Lincoln’s athletic trainer Jessica Martschinske knows that sports are fun, but she also knows they can be deadly. That explains why she watches from the sidelines at Lincoln’s most dangerous sporting events.

Martschinske has always had a joint interest in sports and medicine.

“I love sports and the being a part of a team aspect of this profession,” she says. “I also love medicine as it pertains to orthopedics.”

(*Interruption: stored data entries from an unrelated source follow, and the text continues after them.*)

-- pv_equiv track=rewrite | github.com/ArchipelagoMW/Archipelago | worlds/shapez/data/generate_shapesanity.py | color_to_needed_building
-- ===== SOURCE A (Python) =====
-- from typing import Dict, List
--
-- def color_to_needed_building(color_list: List[str]) -> str:
--     for next_color in color_list:
--         if next_color in ["Yellow", "Purple", "Cyan", "White", "y", "p", "c", "w"]:
--             return "Mixed"
--     for next_color in color_list:
--         if next_color not in ["Uncolored", "u"]:
--             return "Painted"
--     return "Uncolored"
-- ===== SOURCE B (Python) =====
-- def color_to_needed_building(color_list):
--     has_painted = False
--     for c in color_list:
--         if c in {"Yellow", "Purple", "Cyan", "White", "y", "p", "c", "w"}:
--             return "Mixed"
--         if c not in {"Uncolored", "u"}:
--             has_painted = True
--     return "Painted" if has_painted else "Uncolored"
-- ===== Notes on version B (the rewrite author's own statement) =====
-- stated objective: simpler
-- what changed: Two sequential scans (one for mixed colors, one for painted) merged into a single pass that keeps a has_painted flag; Mixed still returns immediately so its whole-list priority is preserved.
import Mathlib
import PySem

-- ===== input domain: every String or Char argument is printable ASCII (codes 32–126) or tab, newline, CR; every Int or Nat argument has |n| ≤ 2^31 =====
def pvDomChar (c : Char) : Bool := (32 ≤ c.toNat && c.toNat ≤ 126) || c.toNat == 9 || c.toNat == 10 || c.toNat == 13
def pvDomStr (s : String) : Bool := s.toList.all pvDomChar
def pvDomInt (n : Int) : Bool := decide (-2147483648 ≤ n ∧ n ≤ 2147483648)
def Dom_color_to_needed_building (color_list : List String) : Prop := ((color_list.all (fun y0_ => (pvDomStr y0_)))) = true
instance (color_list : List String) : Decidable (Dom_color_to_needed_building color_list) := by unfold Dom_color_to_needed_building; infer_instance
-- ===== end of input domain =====

-- B merges A's two sequential scans into a single pass with a has_painted flag; objective: simpler.


-- ===== PORT A =====
-- membership tests of A's literal lists
def pvIsMixed (c : String) : Bool := (["Yellow", "Purple", "Cyan", "White", "y", "p", "c", "w"] : List String).contains c
def pvIsUncol (c : String) : Bool := (["Uncolored", "u"] : List String).contains c

-- second for-loop of A
def pvALoop2 : List String → String
  | [] => "Uncolored"
  | c :: rest => if ¬ pvIsUncol c then "Painted" else pvALoop2 rest

-- first for-loop of A; falls through to the second loop over the original list
def pvALoop1 (orig : List String) : List String → String
  | [] => pvALoop2 orig
  | c :: rest => if pvIsMixed c then "Mixed" else pvALoop1 orig rest

def color_to_needed_building (color_list : List String) : String :=
  pvALoop1 color_list color_list

-- ===== PORT B =====
-- single pass carrying the has_painted flag
def pvBLoop : List String → Bool → String
  | [], has_painted => if has_painted then "Painted" else "Uncolored"
  | c :: rest, has_painted =>
    if pvIsMixed c then "Mixed"
    else if ¬ pvIsUncol c then pvBLoop rest true
    else pvBLoop rest has_painted

def color_to_needed_building_alt (color_list : List String) : String :=
  pvBLoop color_list false

-- ===== PRECONDITION & SPEC =====
def Spec_color_to_needed_building (color_list : List String) (out : String) : Prop := out = color_to_needed_building_alt color_list
instance (color_list : List String) (out : String) : Decidable (Spec_color_to_needed_building color_list out) := by unfold Spec_color_to_needed_building; infer_instance

-- ===== CLAIM (what is proved, stated in full; the proofs are below) =====
def Claim_equal_color_to_needed_building : Prop := ∀ (color_list : List String), Dom_color_to_needed_building color_list → Spec_color_to_needed_building color_list (color_to_needed_building color_list)

-- ===== LEMMAS AND PROOFS =====

-- A's second loop returns "Painted" iff some element is not uncolored
theorem pvALoop2_eq (l : List String) :
    pvALoop2 l = if l.any (fun c => ¬ pvIsUncol c) then "Painted" else "Uncolored" := by
  induction l with
  | nil => simp [pvALoop2]
  | cons c rest ih => by_cases h : pvIsUncol c <;> simp [pvALoop2, h, ih]

-- A's first loop returns "Mixed" iff some element is mixed, else falls to loop 2
theorem pvALoop1_eq (orig l : List String) :
    pvALoop1 orig l = if l.any pvIsMixed then "Mixed" else pvALoop2 orig := by
  induction l with
  | nil => simp [pvALoop1]
  | cons c rest ih => by_cases h : pvIsMixed c <;> simp [pvALoop1, h, ih]

-- B's loop, characterised with the flag generalized
theorem pvBLoop_eq (l : List String) (hp : Bool) :
    pvBLoop l hp =
      if l.any pvIsMixed then "Mixed"
      else if hp || l.any (fun c => ¬ pvIsUncol c) then "Painted" else "Uncolored" := by
  induction l generalizing hp with
  | nil => simp [pvBLoop]
  | cons c rest ih =>
    by_cases hm : pvIsMixed c
    · simp [pvBLoop, hm]
    · by_cases hu : pvIsUncol c <;>
        simp [pvBLoop, hm, hu, ih]

-- ===== VERDICT (by name: the statement is the Claim_ definition above) =====
theorem color_to_needed_building_spec : Claim_equal_color_to_needed_building := by
  intro l _
  unfold Spec_color_to_needed_building color_to_needed_building color_to_needed_building_alt
  rw [pvALoop1_eq, pvBLoop_eq, pvALoop2_eq]
  simp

She graduated from  the University of Idaho in 2009 with a degree in athletic training. She became a certified athletic trainer and then attended  attended the University of Connecticut for her master’s degree in kinesiology. She was drawn to UCONN because its program  focused on prevention of sudden death in sport and exertional heat stroke specifically, the topic of her final thesis.

To further beef up her skills, Martschinske attended Emory University’s one-year sports medicine residency program. Since then, she has worked at Orthopedic and Fracture Specialists in Beaverton. But because her education concentrated  on the prevention of deaths of young athletes, Martschinske wanted to assist a high school as well.

“Orthopedic and Fracture Specialists knew I had the interest to work with a high school,” she says. “They were wanting to help Lincoln and were already talking to them when I started working there.”

Because preventing injuries in sports could save a student’s life, Martschinske isn’t the only person on the scene to help players. Coaches, assistant coaches and referees are all required to take  a concussion-training course created by the Center for Disease Control. Still, Martschinske worries about high school sports programs without proper medical assistance at the ready.

“What worries me is that in some states, and specifically the state of Oregon, it is not required that a high school have a full-time athletic trainer on staff. Twenty minutes to get the AED from a locked school vs. medical attention with an ATC within a few minutes could be the difference between life and death. It’s terrible to hear about a kid with a head injury who heads home when they should have been sent to the ER.”